__Record extracts__
-- pv_equiv track=rewrite | github.com/EKS2003/SSL_ParkinsonsDisease_Fork | backend/routes/utils_dtw.py | normalize_test_name
-- ===== SOURCE A (Python) =====
-- _TEST_NORMALIZATION_ALIASES = {
--     "stand-and-sit": "stand-and-sit",
--     "stand-sit": "stand-and-sit",
--     "stand_to_sit": "stand-and-sit",
--     "stand-and-sit-assessment": "stand-and-sit",
--     "stand-and-sit-test": "stand-and-sit",
--     "stand-&-sit": "stand-and-sit",
--     "stand-&-sit-assessment": "stand-and-sit",
--     "stand-and-sit-evaluation": "stand-and-sit",
--     "finger-tapping": "finger-tapping",
--     "finger_tapping": "finger-tapping",
--     "finger-taping": "finger-tapping",
--     "finger-tapping-test": "finger-tapping",
--     "finger-tapping-assessment": "finger-tapping",
--     "finger-tap": "finger-tapping",
--     "fist-open-close": "fist-open-close",
--     "fist_open_close": "fist-open-close",
--     "fist-open-close-test": "fist-open-close",
--     "fist-open-close-assessment": "fist-open-close",
-- }
--
-- def normalize_test_name(t: str | None) -> str:
--     t = (t or "").strip().lower()
--     if not t:
--         return ""
--     t = t.replace(" ", "-").replace("_", "-")
--     t = t.replace("&", "and")
--     while "--" in t:
--         t = t.replace("--", "-")
--     return _TEST_NORMALIZATION_ALIASES.get(t, t)
-- ===== SOURCE B (Python) =====
-- _TEST_NORMALIZATION_ALIASES = {
--     "stand-and-sit": "stand-and-sit",
--     "stand-sit": "stand-and-sit",
--     "stand_to_sit": "stand-and-sit",
--     "stand-and-sit-assessment": "stand-and-sit",
--     "stand-and-sit-test": "stand-and-sit",
--     "stand-&-sit": "stand-and-sit",
--     "stand-&-sit-assessment": "stand-and-sit",
--     "stand-and-sit-evaluation": "stand-and-sit",
--     "finger-tapping": "finger-tapping",
--     "finger_tapping": "finger-tapping",
--     "finger-taping": "finger-tapping",
--     "finger-tapping-test": "finger-tapping",
--     "finger-tapping-assessment": "finger-tapping",
--     "finger-tap": "finger-tapping",
--     "fist-open-close": "fist-open-close",
--     "fist_open_close": "fist-open-close",
--     "fist-open-close-test": "fist-open-close",
--     "fist-open-close-assessment": "fist-open-close",
-- }
--
-- def normalize_test_name(t: str | None) -> str:
--     # Single pass: collapse space/underscore/hyphen runs to one '-' and expand '&' to 'and'.
--     t = (t or "").strip().lower()
--     if not t:
--         return ""
--     out = []
--     prev_hyphen = False
--     for ch in t:
--         if ch in " _-":
--             if not prev_hyphen:
--                 out.append("-")
--                 prev_hyphen = True
--         elif ch == "&":
--             out.append("and")
--             prev_hyphen = False
--         else:
--             out.append(ch)
--             prev_hyphen = False
--     t = "".join(out)
--     return _TEST_NORMALIZATION_ALIASES.get(t, t)
-- ===== Notes on version B (the rewrite author's own statement) =====
-- stated objective: alternative
-- what changed: Replaced the chain of str.replace passes plus the re-scanning double-hyphen collapse loop by one left-to-right pass over the characters that emits a single hyphen for each run of spaces/underscores/hyphens (tracking whether the last emitted character was a hyphen), expands each ampersand to the word and, and copies other characters, before the same alias lookup.
import Mathlib
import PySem

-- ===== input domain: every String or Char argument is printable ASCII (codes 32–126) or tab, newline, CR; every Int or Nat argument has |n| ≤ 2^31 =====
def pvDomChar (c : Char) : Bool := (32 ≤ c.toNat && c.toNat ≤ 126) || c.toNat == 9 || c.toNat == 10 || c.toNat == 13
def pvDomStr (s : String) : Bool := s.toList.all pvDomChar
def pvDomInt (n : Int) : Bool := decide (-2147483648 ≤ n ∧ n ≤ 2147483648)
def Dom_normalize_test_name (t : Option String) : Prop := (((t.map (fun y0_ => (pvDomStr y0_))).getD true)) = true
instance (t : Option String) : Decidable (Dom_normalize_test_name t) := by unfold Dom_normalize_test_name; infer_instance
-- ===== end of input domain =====
-- pv_equiv track=rewrite | github.com/aleeds/Group-Theory | groups.py | ApplyPermutationAut
-- ===== SOURCE A (Python) =====
-- def InverseChar(a):
--     if (a.lower() == a):
--         return a.upper()
--     else:
--         return a.lower()
--
-- def ApplyPermutationAut(word, perms):
--     ret = ""
--     for c in word:
--         for (a, b) in perms:
--             if (a == c):
--                 ret += b
--             elif (a == InverseChar(c)):
--                 ret += InverseChar(b)
--     return ret
-- ===== SOURCE B (Python) =====
-- def InverseChar(a):
--     if (a.lower() == a):
--         return a.upper()
--     else:
--         return a.lower()
--
-- def ApplyPermutationAut(word, perms):
--     # Build once: char -> concatenated contributions of all perms, in order.
--     contrib = {}
--     for (a, b) in perms:
--         contrib[a] = contrib.get(a, "") + b
--         ia = InverseChar(a)
--         if ia != a:
--             contrib[ia] = contrib.get(ia, "") + InverseChar(b)
--     return "".join([contrib.get(c, "") for c in word])
-- ===== Notes on version B (the rewrite author's own statement) =====
-- stated objective: faster
-- what changed: Instead of scanning all perms for every character of word, B builds a dict mapping each character (and its case-inverse) to its concatenated contribution once, then does a single dict lookup per character of word.
import Mathlib
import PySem

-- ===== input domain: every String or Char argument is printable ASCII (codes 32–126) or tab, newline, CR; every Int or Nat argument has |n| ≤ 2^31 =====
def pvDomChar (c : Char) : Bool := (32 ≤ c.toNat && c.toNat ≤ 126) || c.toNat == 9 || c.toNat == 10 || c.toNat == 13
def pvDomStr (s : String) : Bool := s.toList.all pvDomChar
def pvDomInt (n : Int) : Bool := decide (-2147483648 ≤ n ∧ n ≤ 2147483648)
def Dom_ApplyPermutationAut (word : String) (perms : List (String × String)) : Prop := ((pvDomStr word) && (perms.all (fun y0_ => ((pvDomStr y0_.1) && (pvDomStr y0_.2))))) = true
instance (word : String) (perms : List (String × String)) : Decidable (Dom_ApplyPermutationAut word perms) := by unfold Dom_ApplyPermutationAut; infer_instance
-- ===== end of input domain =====

-- B builds a dict char→concatenated contributions once from perms, then makes one pass over word
-- (O(|perms|+|word|) instead of A's O(|word|·|perms|)); return values agree everywhere.

-- ===== PORT A =====
-- InverseChar(a): Python str.lower/str.upper via PySem.Chars (exact on the ASCII domain).
def pvInvChars (s : List Char) : List Char :=
  if PySem.Chars.lower s = s then PySem.Chars.upper s else PySem.Chars.lower s

-- literal transliteration of A: for c in word: for (a,b) in perms: append b / InverseChar(b).
def ApplyPermutationAut (word : String) (perms : List (String × String)) : String :=
  String.ofList <|
    word.toList.foldl (fun ret c =>
      perms.foldl (fun ret ab =>
        if ab.1.toList = [c] then ret ++ ab.2.toList
        else if ab.1.toList = pvInvChars [c] then ret ++ pvInvChars ab.2.toList
        else ret) ret) []

-- ===== PORT B =====
-- one step of B's dict-building loop: contrib[a] += b; if InverseChar(a) != a: contrib[ia] += InverseChar(b)
def pvPermStep (d : PySem.Dict (List Char) (List Char)) (ab : String × String) :
    PySem.Dict (List Char) (List Char) :=
  let d1 := d.insert ab.1.toList (d.getD ab.1.toList [] ++ ab.2.toList)
  let ia := pvInvChars ab.1.toList
  if ia ≠ ab.1.toList then d1.insert ia (d1.getD ia [] ++ pvInvChars ab.2.toList) else d1

-- literal transliteration of B: build the dict once, then "".join(contrib.get(c, "") for c in word).
def ApplyPermutationAut_alt (word : String) (perms : List (String × String)) : String :=
  let contrib := perms.foldl pvPermStep PySem.Dict.empty
  String.ofList ((word.toList.map (fun c => contrib.getD [c] [])).flatten)

-- ===== PRECONDITION & SPEC =====
def Spec_ApplyPermutationAut (word : String) (perms : List (String × String)) (out : String) : Prop := out = ApplyPermutationAut_alt word perms
instance (word : String) (perms : List (String × String)) (out : String) : Decidable (Spec_ApplyPermutationAut word perms out) := by unfold Spec_ApplyPermutationAut; infer_instance

-- ===== CLAIM (what is proved, stated in full; the proofs are below) =====
def Claim_equal_ApplyPermutationAut : Prop := ∀ (word : String) (perms : List (String × String)), Dom_ApplyPermutationAut word perms → Spec_ApplyPermutationAut word perms (ApplyPermutationAut word perms)

-- ===== LEMMAS AND PROOFS =====

-- what A's inner loop appends for character c and one pair (a, b)
def pieceA (c : Char) (ab : String × String) : List Char :=
  if ab.1.toList = [c] then ab.2.toList
  else if ab.1.toList = pvInvChars [c] then pvInvChars ab.2.toList
  else []

-- what one step of B's dict-building loop appends under key k
def pieceB (k : List Char) (ab : String × String) : List Char :=
  (if ab.1.toList = k then ab.2.toList else []) ++
  (if pvInvChars ab.1.toList = k ∧ pvInvChars ab.1.toList ≠ ab.1.toList then pvInvChars ab.2.toList else [])

-- InverseChar on a one-character string, at the character level
def pvInvCh (c : Char) : Char :=
  if PySem.Chars.lowerChar c = c then PySem.Chars.upperChar c else PySem.Chars.lowerChar c

lemma pvInvChars_singleton (c : Char) : pvInvChars [c] = [pvInvCh c] := by
  unfold pvInvChars pvInvCh
  by_cases h : PySem.Chars.lowerChar c = c <;>
    simp [PySem.Chars.lower, PySem.Chars.upper, h]

lemma pvInvChars_length (s : List Char) : (pvInvChars s).length = s.length := by
  unfold pvInvChars
  split_ifs <;> simp [PySem.Chars.lower, PySem.Chars.upper]

set_option maxRecDepth 40000 in
lemma pvInvCh_invol (c : Char) (h : pvDomChar c = true) : pvInvCh (pvInvCh c) = c := by
  have hlt : c.toNat < 127 := by
    simp only [pvDomChar, Bool.or_eq_true, Bool.and_eq_true, decide_eq_true_eq, beq_iff_eq] at h
    omega
  have key : ∀ n : Nat, n < 127 → pvInvCh (pvInvCh (Char.ofNat n)) = Char.ofNat n := by decide
  have := key c.toNat hlt
  rwa [Char.ofNat_toNat] at this

lemma step_getD (d : PySem.Dict (List Char) (List Char)) (ab : String × String) (k : List Char) :
    (pvPermStep d ab).getD k [] = d.getD k [] ++ pieceB k ab := by
  simp only [pvPermStep, pieceB]
  by_cases hia : pvInvChars ab.1.toList = ab.1.toList
  · rw [if_neg (not_not_intro hia), PySem.Dict.getD_insert]
    by_cases hk : k = ab.1.toList
    · rw [if_pos hk, if_pos hk.symm, if_neg (fun h : pvInvChars ab.1.toList = k ∧ pvInvChars ab.1.toList ≠ ab.1.toList => h.2 hia), hk, List.append_nil]
    · rw [if_neg hk, if_neg (fun h : ab.1.toList = k => hk h.symm),
          if_neg (fun h : pvInvChars ab.1.toList = k ∧ pvInvChars ab.1.toList ≠ ab.1.toList => hk (hia.symm.trans h.1).symm),
          List.append_nil, List.append_nil]
  · rw [if_pos hia, PySem.Dict.getD_insert]
    by_cases hk : k = pvInvChars ab.1.toList
    · rw [if_pos hk, PySem.Dict.getD_insert, if_neg hia]
      have hAk : ¬ ab.1.toList = k := fun h => hia (h.trans hk).symm
      rw [if_neg hAk, if_pos ⟨hk.symm, hia⟩, hk, List.nil_append]
    · rw [if_neg hk, PySem.Dict.getD_insert]
      by_cases hk2 : k = ab.1.toList
      · rw [if_pos hk2, if_pos hk2.symm, if_neg (fun h : pvInvChars ab.1.toList = k ∧ pvInvChars ab.1.toList ≠ ab.1.toList => hk h.1.symm), hk2,
            List.append_nil]
      · rw [if_neg hk2, if_neg (fun h : ab.1.toList = k => hk2 h.symm),
            if_neg (fun h : pvInvChars ab.1.toList = k ∧ pvInvChars ab.1.toList ≠ ab.1.toList => hk h.1.symm), List.append_nil, List.append_nil]

lemma build_getD (perms : List (String × String)) (d : PySem.Dict (List Char) (List Char))
    (k : List Char) :
    (perms.foldl pvPermStep d).getD k [] = d.getD k [] ++ (perms.map (pieceB k)).flatten := by
  induction perms generalizing d with
  | nil => simp
  | cons ab rest ih =>
    simp only [List.foldl_cons, List.map_cons, List.flatten_cons]
    rw [ih, step_getD, List.append_assoc]

lemma innerA (c : Char) (perms : List (String × String)) (ret : List Char) :
    perms.foldl (fun ret ab =>
        if ab.1.toList = [c] then ret ++ ab.2.toList
        else if ab.1.toList = pvInvChars [c] then ret ++ pvInvChars ab.2.toList
        else ret) ret
      = ret ++ (perms.map (pieceA c)).flatten := by
  induction perms generalizing ret with
  | nil => simp
  | cons ab rest ih =>
    simp only [List.foldl_cons, List.map_cons, List.flatten_cons]
    rw [ih]
    unfold pieceA
    split_ifs <;> simp

lemma outerA (cs : List Char) (perms : List (String × String)) (acc : List Char) :
    cs.foldl (fun ret c =>
        perms.foldl (fun ret ab =>
          if ab.1.toList = [c] then ret ++ ab.2.toList
          else if ab.1.toList = pvInvChars [c] then ret ++ pvInvChars ab.2.toList
          else ret) ret) acc
      = acc ++ (cs.map (fun c => (perms.map (pieceA c)).flatten)).flatten := by
  induction cs generalizing acc with
  | nil => simp
  | cons c rest ih =>
    simp only [List.foldl_cons, List.map_cons, List.flatten_cons]
    rw [innerA, ih, List.append_assoc]

lemma pieceAB (c : Char) (hc : pvDomChar c = true) (ab : String × String)
    (ha : pvDomStr ab.1 = true) : pieceA c ab = pieceB [c] ab := by
  unfold pieceA pieceB
  by_cases h1 : ab.1.toList = [c]
  · rw [if_pos h1, if_pos h1]
    have : ¬ (pvInvChars ab.1.toList = [c] ∧ pvInvChars ab.1.toList ≠ ab.1.toList) := by
      rw [h1]; rintro ⟨he, hne⟩; exact hne he
    simp [this]
  · rw [if_neg h1, if_neg h1, List.nil_append]
    by_cases h2 : ab.1.toList = pvInvChars [c]
    · rw [if_pos h2]
      have hiac : pvInvChars ab.1.toList = [c] := by
        rw [h2, pvInvChars_singleton, pvInvChars_singleton, pvInvCh_invol c hc]
      have hne : pvInvChars ab.1.toList ≠ ab.1.toList := by
        rw [hiac]; exact fun h => h1 h.symm
      rw [if_pos ⟨hiac, hne⟩]
    · rw [if_neg h2]
      rw [if_neg ?_]
      rintro ⟨he, hne⟩
      -- ab.1 is a single character x with pvInvCh x = c; involution gives ab.1 = pvInvChars [c]
      have hlen : ab.1.toList.length = 1 := by
        have := pvInvChars_length ab.1.toList
        rw [he] at this; simpa using this.symm
      obtain ⟨x, hx⟩ := List.length_eq_one_iff.mp hlen
      have hxdom : pvDomChar x = true := by
        have := ha
        simp only [pvDomStr, List.all_eq_true, hx] at this
        exact this x (by simp)
      have hxc : pvInvCh x = c := by
        rw [hx, pvInvChars_singleton] at he
        simpa using he
      apply h2
      rw [hx, pvInvChars_singleton, ← hxc, pvInvCh_invol x hxdom]

lemma dom_parts (word : String) (perms : List (String × String))
    (h : Dom_ApplyPermutationAut word perms) :
    (∀ c ∈ word.toList, pvDomChar c = true) ∧ (∀ ab ∈ perms, pvDomStr ab.1 = true) := by
  unfold Dom_ApplyPermutationAut at h
  simp only [Bool.and_eq_true, List.all_eq_true, pvDomStr] at h
  refine ⟨h.1, fun ab hab => ?_⟩
  simp only [pvDomStr, List.all_eq_true]
  exact (h.2 ab hab).1

-- ===== VERDICT (by name: the statement is the Claim_ definition above) =====
theorem ApplyPermutationAut_spec : Claim_equal_ApplyPermutationAut := by
  intro word perms hdom
  obtain ⟨hw, hp⟩ := dom_parts word perms hdom
  unfold Spec_ApplyPermutationAut ApplyPermutationAut ApplyPermutationAut_alt
  rw [outerA]
  congr 1
  rw [List.nil_append]
  congr 1
  apply List.map_congr_left
  intro c hc
  rw [build_getD]
  have hempty : (PySem.Dict.empty : PySem.Dict (List Char) (List Char)).getD [c] [] = [] := rfl
  rw [hempty, List.nil_append]
  congr 1
  apply List.map_congr_left
  intro ab hab
  exact pieceAB c (hw c hc) ab (hp ab hab)
-- pv_equiv track=rewrite | github.com/crasu/gr-manchesterpdu | python/manchester_pdu_decoder.py | manchester_decode
-- ===== SOURCE A (Python) =====
-- def manchester_decode(pulseStream):
--     i = 1
--     bits = ''
--
--     # here pulseStream[i] is "guaranteed" to be the beginning of a bit
--     while i < len(pulseStream):
--         if pulseStream[i] == pulseStream[i-1]:
--             i = i - 1
--             raise(IOError("Cannot manchester decode {}".format(pulseStream)))
--         if pulseStream[i] == '1':
--             bits += '1'
--         else:
--             bits += '0'
--         i = i + 2
--
--     return bits
-- ===== SOURCE B (Python) =====
-- def manchester_decode(pulseStream):
--     it = iter(pulseStream)
--     pairs = list(zip(it, it))
--     if any(a == b for a, b in pairs):
--         raise IOError("Cannot manchester decode {}".format(pulseStream))
--     return ''.join('1' if b == '1' else '0' for _, b in pairs)
-- ===== Notes on version B (the rewrite author's own statement) =====
-- stated objective: simpler
-- what changed: Replaces A's index-stepping while loop with string mutation by pairing the characters once (zip of one iterator with itself), then a pure validation pass and a join-based construction pass over those pairs.
import Mathlib
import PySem

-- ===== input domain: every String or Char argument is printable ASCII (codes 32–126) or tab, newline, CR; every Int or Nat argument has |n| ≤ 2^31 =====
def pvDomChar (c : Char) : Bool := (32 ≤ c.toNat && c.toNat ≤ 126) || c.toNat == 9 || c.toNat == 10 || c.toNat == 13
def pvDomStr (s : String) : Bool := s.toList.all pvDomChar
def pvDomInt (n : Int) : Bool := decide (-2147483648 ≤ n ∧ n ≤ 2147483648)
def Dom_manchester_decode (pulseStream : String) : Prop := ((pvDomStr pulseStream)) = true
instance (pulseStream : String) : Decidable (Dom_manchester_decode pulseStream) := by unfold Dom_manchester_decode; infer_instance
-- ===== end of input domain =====

-- B pairs the characters once and decodes the pairs in two passes: simpler than A's index-stepping loop.

-- ===== PORT A =====
-- A's while loop: index i starts at 1, advances by 2; on pulseStream[i] == pulseStream[i-1]
-- Python raises IOError (excluded by Pre_; the port returns the bits built so far there).
def mdLoopA (l : List Char) (i : Nat) (bits : String) : String :=
  if h : i < l.length then
    if l[i] == l[i-1]! then bits
    else mdLoopA l (i+2) (bits ++ (if l[i] == '1' then "1" else "0"))
  else bits
termination_by l.length - i
decreasing_by omega

def manchester_decode (pulseStream : String) : String :=
  mdLoopA pulseStream.toList 1 ""

-- ===== PORT B =====
-- list(zip(it, it)): consecutive characters chunked into pairs, odd trailing char dropped
def mdPairs : List Char → List (Char × Char)
  | a :: b :: rest => (a, b) :: mdPairs rest
  | _ => []

def manchester_decode_alt (pulseStream : String) : String :=
  let pairs := mdPairs pulseStream.toList
  if pairs.any (fun p => p.1 == p.2) then ""  -- Python raises IOError here (excluded by Pre_)
  else String.ofList (pairs.map (fun p => if p.2 == '1' then '1' else '0'))

-- ===== PRECONDITION & SPEC =====
-- In each 2-character block the two characters must differ; otherwise A raises IOError.
def Pre_manchester_decode (pulseStream : String) : Prop :=
  ∀ i < pulseStream.toList.length / 2,
    pulseStream.toList[2*i]? ≠ pulseStream.toList[2*i+1]?

instance (pulseStream : String) : Decidable (Pre_manchester_decode pulseStream) := by
  unfold Pre_manchester_decode; infer_instance

def pvWitness_manchester_decode : String := "0110"

def Spec_manchester_decode (pulseStream : String) (out : String) : Prop := out = manchester_decode_alt pulseStream
instance (pulseStream : String) (out : String) : Decidable (Spec_manchester_decode pulseStream out) := by unfold Spec_manchester_decode; infer_instance

-- ===== CLAIM (what is proved, stated in full; the proofs are below) =====
def Claim_equal_manchester_decode : Prop := ∀ (pulseStream : String), Dom_manchester_decode pulseStream → Pre_manchester_decode pulseStream → Spec_manchester_decode pulseStream (manchester_decode pulseStream)

-- ===== LEMMAS AND PROOFS =====

-- proof helper: the pairwise-difference condition as a structural check
def pvBlocksDiffer : List Char → Bool
  | a :: b :: rest => (a != b) && pvBlocksDiffer rest
  | _ => true

lemma blocksDiffer_of_pre (l : List Char)
    (h : ∀ i < l.length / 2, l[2*i]? ≠ l[2*i+1]?) : pvBlocksDiffer l = true :=
  match l with
  | [] => rfl
  | [_] => rfl
  | a :: b :: rest => by
    have h0 := h 0 (by simp only [List.length_cons]; omega)
    simp only [Nat.mul_zero, List.getElem?_cons_zero, Nat.zero_add, List.getElem?_cons_succ,
      ne_eq, Option.some_inj] at h0
    have hr : ∀ i < rest.length / 2, rest[2*i]? ≠ rest[2*i+1]? := by
      intro i hi
      have := h (i+1) (by simp only [List.length_cons]; omega)
      have e1 : 2*(i+1) = 2*i + 1 + 1 := by omega
      rw [e1] at this
      simpa [List.getElem?_cons_succ] using this
    simp [pvBlocksDiffer, blocksDiffer_of_pre rest hr, h0]

lemma mdPairs_short (l : List Char) (h : l.length ≤ 1) : mdPairs l = [] := by
  match l with
  | [] => rfl
  | [a] => rfl
  | a :: b :: rest => simp at h

lemma any_eq_false_of_blocksDiffer (l : List Char) (h : pvBlocksDiffer l = true) :
    (mdPairs l).any (fun p => p.1 == p.2) = false :=
  match l, h with
  | [], _ => rfl
  | [_], _ => rfl
  | a :: b :: rest, h => by
      simp only [pvBlocksDiffer, Bool.and_eq_true, bne_iff_ne, ne_eq] at h
      simp [mdPairs, any_eq_false_of_blocksDiffer rest h.2, h.1]

lemma mdLoopA_eq (l : List Char) (i : Nat) (bits : String) (hi : 1 ≤ i)
    (hok : pvBlocksDiffer (l.drop (i-1)) = true) :
    mdLoopA l i bits =
      bits ++ String.ofList ((mdPairs (l.drop (i-1))).map (fun p => if p.2 == '1' then '1' else '0')) := by
  by_cases h : i < l.length
  · have h1 : i - 1 < l.length := by omega
    have hd1 : l.drop (i-1) = l[i-1] :: l.drop i := by
      have e : i - 1 + 1 = i := by omega
      have := List.drop_eq_getElem_cons h1
      rwa [e] at this
    have hd2 : l.drop i = l[i] :: l.drop (i+1) := List.drop_eq_getElem_cons h
    have hdrop : l.drop (i-1) = l[i-1] :: l[i] :: l.drop (i+1) := by rw [hd1, hd2]
    rw [hdrop] at hok
    simp only [pvBlocksDiffer, Bool.and_eq_true, bne_iff_ne, ne_eq] at hok
    have hne : ¬ (l[i] == l[i-1]) = true := by
      simp only [beq_iff_eq]; exact fun he => hok.1 he.symm
    have hii : i + 2 - 1 = i + 1 := by omega
    rw [mdLoopA]
    simp only [h, dif_pos, List.getElem!_eq_getElem?_getD, List.getElem?_eq_getElem h1,
      Option.getD_some]
    rw [if_neg hne]
    rw [mdLoopA_eq l (i+2) _ (by omega) (by rw [hii]; exact hok.2)]
    rw [hii, hdrop]
    simp only [mdPairs, List.map_cons]
    rw [String.append_assoc]
    congr 1
    cases hc : (l[i] == '1') <;>
      simp only [if_true, if_false, Bool.false_eq_true] <;>
      first
        | (rw [show ("1" : String) = String.ofList ['1'] from rfl, ← String.ofList_append]; rfl)
        | (rw [show ("0" : String) = String.ofList ['0'] from rfl, ← String.ofList_append]; rfl)
  · rw [mdLoopA]
    simp only [h, dif_neg, not_false_iff]
    have : (l.drop (i-1)).length ≤ 1 := by
      simp only [List.length_drop]; omega
    rw [mdPairs_short _ this]
    simp
termination_by l.length - i
decreasing_by omega

-- ===== VERDICT (by name: the statement is the Claim_ definition above) =====
theorem manchester_decode_spec : Claim_equal_manchester_decode := by
  intro s _ hpre'
  have hpre : pvBlocksDiffer s.toList = true := blocksDiffer_of_pre _ hpre'
  unfold Spec_manchester_decode manchester_decode manchester_decode_alt
  have hok : pvBlocksDiffer (s.toList.drop 0) = true := by simpa using hpre
  rw [mdLoopA_eq s.toList 1 "" le_rfl (by simpa using hok)]
  simp only [Nat.sub_self, List.drop_zero] at *
  rw [any_eq_false_of_blocksDiffer _ hpre]
  apply String.ext
  simp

__Work to complete__
A single number is the whole answer: the number of lines in the entries that include "contributions".

__The answer__
2